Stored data
━━━━━━━━━━━━━━━━━━━━━━━━━━━━━━

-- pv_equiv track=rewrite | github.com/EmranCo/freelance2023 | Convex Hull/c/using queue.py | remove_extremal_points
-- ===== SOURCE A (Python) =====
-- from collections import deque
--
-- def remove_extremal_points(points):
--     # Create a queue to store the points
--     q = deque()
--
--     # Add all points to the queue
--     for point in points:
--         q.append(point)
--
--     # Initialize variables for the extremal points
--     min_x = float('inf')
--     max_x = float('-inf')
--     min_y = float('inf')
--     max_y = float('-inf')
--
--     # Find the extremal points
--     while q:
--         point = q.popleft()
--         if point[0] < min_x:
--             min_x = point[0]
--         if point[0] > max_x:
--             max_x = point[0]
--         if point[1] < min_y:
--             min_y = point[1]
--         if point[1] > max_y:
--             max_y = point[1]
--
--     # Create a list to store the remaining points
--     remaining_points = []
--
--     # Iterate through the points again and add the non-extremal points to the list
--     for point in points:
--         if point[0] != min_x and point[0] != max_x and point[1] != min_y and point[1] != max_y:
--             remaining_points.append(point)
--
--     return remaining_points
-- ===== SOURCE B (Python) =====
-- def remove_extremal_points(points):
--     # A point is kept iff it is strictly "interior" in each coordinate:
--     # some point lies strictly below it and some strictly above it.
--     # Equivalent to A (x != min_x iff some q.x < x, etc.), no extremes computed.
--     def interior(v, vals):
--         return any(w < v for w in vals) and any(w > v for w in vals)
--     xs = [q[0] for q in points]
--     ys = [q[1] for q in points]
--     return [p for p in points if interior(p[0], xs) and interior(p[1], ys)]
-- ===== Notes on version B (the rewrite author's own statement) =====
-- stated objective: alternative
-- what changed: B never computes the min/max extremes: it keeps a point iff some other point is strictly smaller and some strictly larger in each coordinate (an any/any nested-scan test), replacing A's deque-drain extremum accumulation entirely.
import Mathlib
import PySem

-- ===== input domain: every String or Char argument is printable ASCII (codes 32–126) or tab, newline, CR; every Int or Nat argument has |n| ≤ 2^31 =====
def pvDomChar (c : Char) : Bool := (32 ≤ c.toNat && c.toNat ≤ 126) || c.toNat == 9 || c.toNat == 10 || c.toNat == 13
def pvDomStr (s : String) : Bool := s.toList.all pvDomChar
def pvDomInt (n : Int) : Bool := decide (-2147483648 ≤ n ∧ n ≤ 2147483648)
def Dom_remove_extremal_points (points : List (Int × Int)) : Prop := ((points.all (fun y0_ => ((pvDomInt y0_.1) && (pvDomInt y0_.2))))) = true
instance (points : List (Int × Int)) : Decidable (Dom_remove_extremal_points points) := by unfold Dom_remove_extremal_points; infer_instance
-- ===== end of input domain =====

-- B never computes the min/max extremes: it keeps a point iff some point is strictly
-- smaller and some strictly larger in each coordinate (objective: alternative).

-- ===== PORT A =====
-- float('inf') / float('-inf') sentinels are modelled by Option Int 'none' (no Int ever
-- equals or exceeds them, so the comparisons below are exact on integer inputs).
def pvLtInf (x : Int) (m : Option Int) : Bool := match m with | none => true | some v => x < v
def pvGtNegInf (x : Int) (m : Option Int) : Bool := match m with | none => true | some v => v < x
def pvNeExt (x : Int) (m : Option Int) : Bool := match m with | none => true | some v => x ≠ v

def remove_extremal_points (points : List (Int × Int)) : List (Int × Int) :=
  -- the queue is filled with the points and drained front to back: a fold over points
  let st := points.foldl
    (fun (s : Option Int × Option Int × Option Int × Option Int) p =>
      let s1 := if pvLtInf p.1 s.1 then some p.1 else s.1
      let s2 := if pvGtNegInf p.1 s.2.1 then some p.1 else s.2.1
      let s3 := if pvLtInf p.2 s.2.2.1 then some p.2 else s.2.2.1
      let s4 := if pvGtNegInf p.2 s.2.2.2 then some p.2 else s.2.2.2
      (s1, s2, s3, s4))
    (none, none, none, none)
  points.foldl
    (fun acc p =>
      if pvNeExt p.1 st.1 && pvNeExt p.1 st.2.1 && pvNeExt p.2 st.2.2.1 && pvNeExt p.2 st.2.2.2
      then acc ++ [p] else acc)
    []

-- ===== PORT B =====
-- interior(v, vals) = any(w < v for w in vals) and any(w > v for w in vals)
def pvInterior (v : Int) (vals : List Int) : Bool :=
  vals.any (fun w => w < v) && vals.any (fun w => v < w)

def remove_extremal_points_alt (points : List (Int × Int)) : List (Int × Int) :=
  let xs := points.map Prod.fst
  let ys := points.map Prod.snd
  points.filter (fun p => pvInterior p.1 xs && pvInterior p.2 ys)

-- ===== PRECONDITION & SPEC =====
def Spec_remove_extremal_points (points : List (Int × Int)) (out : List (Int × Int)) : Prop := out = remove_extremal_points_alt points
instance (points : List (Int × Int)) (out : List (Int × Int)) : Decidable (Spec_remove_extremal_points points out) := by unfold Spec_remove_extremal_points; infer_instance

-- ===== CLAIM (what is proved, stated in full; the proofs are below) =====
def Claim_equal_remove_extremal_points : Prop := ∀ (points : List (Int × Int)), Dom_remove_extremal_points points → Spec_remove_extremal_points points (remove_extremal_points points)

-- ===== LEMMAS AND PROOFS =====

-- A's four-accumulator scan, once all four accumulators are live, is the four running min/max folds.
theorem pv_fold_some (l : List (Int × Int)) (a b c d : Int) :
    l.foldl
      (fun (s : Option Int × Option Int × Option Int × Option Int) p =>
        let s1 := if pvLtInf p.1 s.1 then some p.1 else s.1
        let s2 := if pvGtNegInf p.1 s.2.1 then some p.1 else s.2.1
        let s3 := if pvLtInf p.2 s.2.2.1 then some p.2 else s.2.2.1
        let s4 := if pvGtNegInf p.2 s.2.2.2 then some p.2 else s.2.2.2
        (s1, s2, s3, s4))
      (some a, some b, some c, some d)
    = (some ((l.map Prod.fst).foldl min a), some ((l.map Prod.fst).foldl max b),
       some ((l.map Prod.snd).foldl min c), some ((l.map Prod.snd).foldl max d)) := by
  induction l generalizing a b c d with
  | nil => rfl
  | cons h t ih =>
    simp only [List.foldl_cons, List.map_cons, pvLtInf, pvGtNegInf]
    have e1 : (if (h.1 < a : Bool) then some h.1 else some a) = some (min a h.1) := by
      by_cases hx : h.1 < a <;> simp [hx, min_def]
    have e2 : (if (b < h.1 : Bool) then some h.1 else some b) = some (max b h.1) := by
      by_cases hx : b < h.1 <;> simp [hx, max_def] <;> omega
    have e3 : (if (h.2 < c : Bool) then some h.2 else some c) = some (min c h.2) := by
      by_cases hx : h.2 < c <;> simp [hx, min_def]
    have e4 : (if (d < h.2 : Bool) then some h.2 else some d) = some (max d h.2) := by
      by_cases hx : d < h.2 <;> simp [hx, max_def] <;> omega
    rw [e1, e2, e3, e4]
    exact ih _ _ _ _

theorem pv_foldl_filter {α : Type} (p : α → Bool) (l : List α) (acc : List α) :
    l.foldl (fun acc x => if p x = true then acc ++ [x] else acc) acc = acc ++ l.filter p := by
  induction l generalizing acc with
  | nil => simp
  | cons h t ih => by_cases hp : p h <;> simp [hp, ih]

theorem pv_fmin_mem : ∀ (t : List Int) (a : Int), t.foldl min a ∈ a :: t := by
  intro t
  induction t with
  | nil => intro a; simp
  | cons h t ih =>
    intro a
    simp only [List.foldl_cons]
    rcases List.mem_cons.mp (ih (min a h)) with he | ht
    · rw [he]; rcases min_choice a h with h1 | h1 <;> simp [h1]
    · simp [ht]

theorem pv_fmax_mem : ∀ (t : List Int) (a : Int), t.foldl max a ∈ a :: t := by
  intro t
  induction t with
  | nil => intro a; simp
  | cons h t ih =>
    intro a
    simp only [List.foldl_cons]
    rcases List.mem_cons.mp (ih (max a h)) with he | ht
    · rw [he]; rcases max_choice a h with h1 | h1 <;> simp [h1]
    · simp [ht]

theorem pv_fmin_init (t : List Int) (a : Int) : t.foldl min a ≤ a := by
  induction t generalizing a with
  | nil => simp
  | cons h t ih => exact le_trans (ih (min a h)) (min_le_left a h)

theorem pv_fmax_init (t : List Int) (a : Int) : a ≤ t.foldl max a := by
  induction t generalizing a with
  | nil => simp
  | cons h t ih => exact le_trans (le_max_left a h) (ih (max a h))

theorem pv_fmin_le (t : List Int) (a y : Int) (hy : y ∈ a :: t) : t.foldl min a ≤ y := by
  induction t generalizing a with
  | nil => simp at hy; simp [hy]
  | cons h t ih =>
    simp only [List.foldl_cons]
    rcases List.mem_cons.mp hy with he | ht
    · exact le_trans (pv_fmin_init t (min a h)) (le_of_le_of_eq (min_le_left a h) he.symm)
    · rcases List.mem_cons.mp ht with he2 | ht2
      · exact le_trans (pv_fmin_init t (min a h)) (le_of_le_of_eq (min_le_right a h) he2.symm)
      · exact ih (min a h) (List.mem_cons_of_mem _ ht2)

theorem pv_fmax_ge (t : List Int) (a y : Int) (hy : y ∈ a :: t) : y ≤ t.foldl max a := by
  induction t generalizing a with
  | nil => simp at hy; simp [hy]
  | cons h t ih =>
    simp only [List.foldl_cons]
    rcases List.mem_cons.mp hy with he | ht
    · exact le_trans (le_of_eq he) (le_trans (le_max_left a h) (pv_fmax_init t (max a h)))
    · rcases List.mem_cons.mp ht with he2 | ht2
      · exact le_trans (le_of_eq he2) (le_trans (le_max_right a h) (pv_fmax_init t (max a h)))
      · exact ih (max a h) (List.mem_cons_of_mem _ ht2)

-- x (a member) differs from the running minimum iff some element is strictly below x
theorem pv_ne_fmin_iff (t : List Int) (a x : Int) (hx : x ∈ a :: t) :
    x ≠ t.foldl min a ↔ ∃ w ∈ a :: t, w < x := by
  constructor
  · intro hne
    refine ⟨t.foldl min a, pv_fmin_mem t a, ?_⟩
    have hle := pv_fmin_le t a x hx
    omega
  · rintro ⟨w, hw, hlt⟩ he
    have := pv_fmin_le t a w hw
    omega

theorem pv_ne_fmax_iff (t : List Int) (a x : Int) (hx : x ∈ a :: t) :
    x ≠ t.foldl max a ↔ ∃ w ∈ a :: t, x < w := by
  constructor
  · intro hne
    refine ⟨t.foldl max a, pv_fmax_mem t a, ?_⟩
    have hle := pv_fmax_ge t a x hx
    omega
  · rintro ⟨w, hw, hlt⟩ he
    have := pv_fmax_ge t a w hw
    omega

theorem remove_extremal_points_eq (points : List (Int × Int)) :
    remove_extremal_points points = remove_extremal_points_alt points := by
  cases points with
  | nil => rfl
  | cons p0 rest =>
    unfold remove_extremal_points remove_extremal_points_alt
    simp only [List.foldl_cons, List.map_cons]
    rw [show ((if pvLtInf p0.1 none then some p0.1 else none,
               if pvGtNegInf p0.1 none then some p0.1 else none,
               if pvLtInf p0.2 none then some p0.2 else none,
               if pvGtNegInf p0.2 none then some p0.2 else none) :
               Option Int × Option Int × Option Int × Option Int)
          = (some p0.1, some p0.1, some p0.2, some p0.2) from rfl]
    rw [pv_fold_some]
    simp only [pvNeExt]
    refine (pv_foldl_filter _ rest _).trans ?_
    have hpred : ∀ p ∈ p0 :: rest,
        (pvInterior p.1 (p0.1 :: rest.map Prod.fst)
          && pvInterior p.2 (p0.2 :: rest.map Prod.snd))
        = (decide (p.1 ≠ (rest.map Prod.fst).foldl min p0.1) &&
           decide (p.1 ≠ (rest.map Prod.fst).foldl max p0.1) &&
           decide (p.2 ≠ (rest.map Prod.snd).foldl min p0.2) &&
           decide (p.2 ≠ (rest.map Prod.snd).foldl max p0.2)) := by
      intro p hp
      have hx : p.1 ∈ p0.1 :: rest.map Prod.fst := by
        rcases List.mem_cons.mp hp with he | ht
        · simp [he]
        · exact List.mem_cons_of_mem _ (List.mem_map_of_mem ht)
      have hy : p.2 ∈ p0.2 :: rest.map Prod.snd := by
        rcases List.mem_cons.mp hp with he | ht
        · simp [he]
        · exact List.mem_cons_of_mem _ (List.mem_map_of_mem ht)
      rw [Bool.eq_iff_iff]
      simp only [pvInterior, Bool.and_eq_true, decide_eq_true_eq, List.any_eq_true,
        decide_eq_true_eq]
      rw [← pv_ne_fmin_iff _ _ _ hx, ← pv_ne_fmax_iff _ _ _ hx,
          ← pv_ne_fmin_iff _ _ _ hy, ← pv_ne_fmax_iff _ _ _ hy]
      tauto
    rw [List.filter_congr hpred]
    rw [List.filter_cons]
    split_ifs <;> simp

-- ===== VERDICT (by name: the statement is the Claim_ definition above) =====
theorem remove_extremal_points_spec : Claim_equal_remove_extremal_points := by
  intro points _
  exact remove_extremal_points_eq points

━━━━━━━━━━━━━━━━━━━━━━━━━━━━━━

§ **INSTRUCTIONS TO FOLLOW**
Select and copy every line from the records that includes the word "pvNeExt".

§ **SOLUTION FOR THIS PROBLEM**
def pvNeExt (x : Int) (m : Option Int) : Bool := match m with | none => true | some v => x ≠ v
      if pvNeExt p.1 st.1 && pvNeExt p.1 st.2.1 && pvNeExt p.2 st.2.2.1 && pvNeExt p.2 st.2.2.2
    simp only [pvNeExt]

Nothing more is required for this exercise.